Learning is the dictionary, but sense the grammar of science.
Little could Plato have imagined, when, indulging his instinctive love of the true and beautiful for their own sakes, he entered upon these refined speculations and revelled in a world of his own creation, that he was writing the grammar of the language in which it would be demonstrated in after ages that the pages of the universe are written.
Logic teaches us that on such and such a road we are sure of not meeting an obstacle; it does not tell us which is the road that leads to the desired end. For this, it is necessary to see the end from afar, and the faculty which teaches us to see is intuition. Without it, the geometrician would be like a writer well up in grammar but destitute of ideas.
Mathematics is as little a science as grammar is a language.
Next to ignorance of the grammar of one’s native language, nothing betrays want of information so soon as ignorance in matters of geography, without which it is almost impossible to carry on conversation long on any general subject.
Statistical accounts are to be referred to as a dictionary by men of riper years, and by young men as a grammar, to teach them the relations and proportions of different statistical subjects, and to imprint them on the mind at a time when the memory is capable of being impressed in a lasting and durable manner, thereby laying the foundation for accurate and valuable knowledge.

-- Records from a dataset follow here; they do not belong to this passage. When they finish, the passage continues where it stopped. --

-- pv_equiv track=rewrite | github.com/cwlin4916/nsai-for-infrastructure | tests/test_az_cartpole.py | parse_cartpole_output
-- ===== SOURCE A (Python) =====
-- def parse_cartpole_output(raw_output):
--     lines = raw_output.splitlines()
--     preamble_lines = []
--     iteration_blocks = []
--     current_block = None
--
--     for line in lines:
--         if line.startswith("Training iteration"):
--             current_block = [line]
--             iteration_blocks.append(current_block)
--             continue
--         if current_block is None:
--             preamble_lines.append(line)
--             continue
--         current_block.append(line)
--
--     assert iteration_blocks, "Output missing training iterations."
--     preamble = "\n".join(preamble_lines)
--     iterations = ["\n".join(block) for block in iteration_blocks]
--     return preamble, iterations
-- ===== SOURCE B (Python) =====
-- def parse_cartpole_output(raw_output):
--     lines = raw_output.splitlines()
--     rev_iterations = []
--     tail = []
--     for line in reversed(lines):
--         tail.append(line)
--         if line.startswith("Training iteration"):
--             tail.reverse()
--             rev_iterations.append("\n".join(tail))
--             tail = []
--     assert rev_iterations, "Output missing training iterations."
--     tail.reverse()
--     return "\n".join(tail), rev_iterations[::-1]
-- ===== Notes on version B (the rewrite author's own statement) =====
-- stated objective: alternative
-- what changed: B scans the lines back-to-front, accumulating the current block and flushing a joined block at every boundary line, instead of A's forward scan that mutates an aliased current_block list; it trades A's aliasing trick for a single reversed pass.
import Mathlib
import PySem

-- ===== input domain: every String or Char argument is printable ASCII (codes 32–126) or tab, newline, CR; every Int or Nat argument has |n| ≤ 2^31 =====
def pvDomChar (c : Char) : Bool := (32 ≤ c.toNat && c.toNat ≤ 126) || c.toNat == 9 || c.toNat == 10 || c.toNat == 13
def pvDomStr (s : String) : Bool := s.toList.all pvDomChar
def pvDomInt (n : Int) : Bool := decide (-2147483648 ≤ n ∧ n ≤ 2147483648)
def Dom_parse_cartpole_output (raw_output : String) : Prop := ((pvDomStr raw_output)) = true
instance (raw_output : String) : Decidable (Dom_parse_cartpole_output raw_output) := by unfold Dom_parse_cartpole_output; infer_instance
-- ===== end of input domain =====

-- B replaces A's forward scan (with an aliased mutable current_block) by a single
-- back-to-front scan that flushes a joined block at each boundary line (objective: alternative).

def pvIsBoundary (line : String) : Bool := PySem.Str.startswith line "Training iteration"

-- ===== PORT A =====
-- Python's current_block aliases the last element of iteration_blocks; the port keeps the
-- current block as separate state `cur` and flushes it into `done` when a new block starts
-- (and at the end), which yields exactly the same final list values.
def pvLoopA : List String → List String → List (List String) → Option (List String) → List String × List (List String)
  | [], pre, done, cur => (pre, done ++ (match cur with | none => [] | some b => [b]))
  | l :: ls, pre, done, cur =>
    if pvIsBoundary l then
      pvLoopA ls pre (done ++ (match cur with | none => [] | some b => [b])) (some [l])
    else
      match cur with
      | none => pvLoopA ls (pre ++ [l]) done none
      | some b => pvLoopA ls pre done (some (b ++ [l]))

def parse_cartpole_output (raw_output : String) : String × List String :=
  let lines := PySem.Str.splitlines raw_output
  let r := pvLoopA lines [] [] none
  (PySem.Str.join "\n" r.1, r.2.map (PySem.Str.join "\n"))

-- ===== PORT B =====
def pvStepB (st : List String × List String) (line : String) : List String × List String :=
  let tl := st.2 ++ [line]
  if pvIsBoundary line then (st.1 ++ [PySem.Str.join "\n" tl.reverse], [])
  else (st.1, tl)

def parse_cartpole_output_alt (raw_output : String) : String × List String :=
  let lines := PySem.Str.splitlines raw_output
  let st := lines.reverse.foldl pvStepB ([], [])
  (PySem.Str.join "\n" st.2.reverse, st.1.reverse)

-- ===== PRECONDITION & SPEC =====
-- Pre_ excludes exactly the inputs with no "Training iteration" line, where Python A
-- (and Python B alike) raises AssertionError.
def Pre_parse_cartpole_output (raw_output : String) : Prop :=
  ((PySem.Str.splitlines raw_output).any pvIsBoundary) = true
instance (raw_output : String) : Decidable (Pre_parse_cartpole_output raw_output) := by
  unfold Pre_parse_cartpole_output; infer_instance

def pvWitness_parse_cartpole_output : String := "setup\nTraining iteration 1\nreward 9"

def Spec_parse_cartpole_output (raw_output : String) (out : String × List String) : Prop := out = parse_cartpole_output_alt raw_output
instance (raw_output : String) (out : String × List String) : Decidable (Spec_parse_cartpole_output raw_output out) := by unfold Spec_parse_cartpole_output; infer_instance

-- ===== CLAIM (what is proved, stated in full; the proofs are below) =====
def Claim_equal_parse_cartpole_output : Prop := ∀ (raw_output : String), Dom_parse_cartpole_output raw_output → Pre_parse_cartpole_output raw_output → Spec_parse_cartpole_output raw_output (parse_cartpole_output raw_output)

-- ===== LEMMAS AND PROOFS =====

-- Common characterisation: preamble lines and blocks (as line lists), defined by foldr-style recursion.
def pvSpecSplit : List String → List String × List (List String)
  | [] => ([], [])
  | l :: ls =>
    let r := pvSpecSplit ls
    if pvIsBoundary l then ([], (l :: r.1) :: r.2) else (l :: r.1, r.2)

theorem pvLoopA_eq (ls : List String) : ∀ (pre : List String) (done : List (List String)) (cur : Option (List String)),
    pvLoopA ls pre done cur =
      match cur with
      | none => (pre ++ (pvSpecSplit ls).1, done ++ (pvSpecSplit ls).2)
      | some b => (pre, done ++ (b ++ (pvSpecSplit ls).1) :: (pvSpecSplit ls).2) := by
  induction ls with
  | nil => intro pre done cur; cases cur <;> simp [pvLoopA, pvSpecSplit]
  | cons l ls ih =>
    intro pre done cur
    cases cur with
    | none =>
      by_cases h : pvIsBoundary l = true <;>
        simp [pvLoopA, pvSpecSplit, h, ih]
    | some b =>
      by_cases h : pvIsBoundary l = true <;>
        simp [pvLoopA, pvSpecSplit, h, ih]

theorem pvSpecSplit_no_boundary (rest : List String) (h : ∀ l ∈ rest, pvIsBoundary l = false) :
    pvSpecSplit rest = (rest, []) := by
  induction rest with
  | nil => rfl
  | cons l ls ih =>
    have hl := h l (by simp)
    simp [pvSpecSplit, hl, ih (fun x hx => h x (by simp [hx]))]

theorem pvFoldB_eq (ls : List String) : ∀ (rest : List String) (its : List String),
    (∀ l ∈ rest, pvIsBoundary l = false) →
    List.foldl pvStepB (its, rest.reverse) ls.reverse =
      (its ++ ((pvSpecSplit (ls ++ rest)).2.map (PySem.Str.join "\n")).reverse,
       (pvSpecSplit (ls ++ rest)).1.reverse) := by
  induction ls with
  | nil =>
    intro rest its h
    simp [pvSpecSplit_no_boundary rest h]
  | cons x ls ih =>
    intro rest its h
    have : (x :: ls).reverse = ls.reverse ++ [x] := by simp
    rw [this, List.foldl_append, ih rest its h]
    by_cases hx : pvIsBoundary x = true <;>
      simp [pvStepB, pvSpecSplit, hx, List.append_assoc]

theorem parse_cartpole_output_spec : Claim_equal_parse_cartpole_output := by
  unfold Claim_equal_parse_cartpole_output
  intro raw _ _
  unfold Spec_parse_cartpole_output parse_cartpole_output parse_cartpole_output_alt
  have hA := pvLoopA_eq (PySem.Str.splitlines raw) [] [] none
  have hB := pvFoldB_eq (PySem.Str.splitlines raw) [] [] (by simp)
  simp at hA hB
  simp [hA, hB]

The word “mathematics” is a Greek word and, by origin, it means “something that has been learned or understood,” or perhaps “acquired knowledge,” or perhaps even, somewhat against grammar, “acquirable knowledge,” that is, “learnable knowledge,” that is, “knowledge acquirable by learning.”
The words are strung together, with their own special grammar—the laws of quantum theory—to form sentences, which are molecules. Soon we have books, entire libraries, made out of molecular “sentences.” The universe is like a library in which the words are atoms. Just look at what has been written with these hundred words! Our own bodies are books in that library, specified by the organization of molecules—but the universe and literature are organizations of identical, interchangeable objects; they are information systems.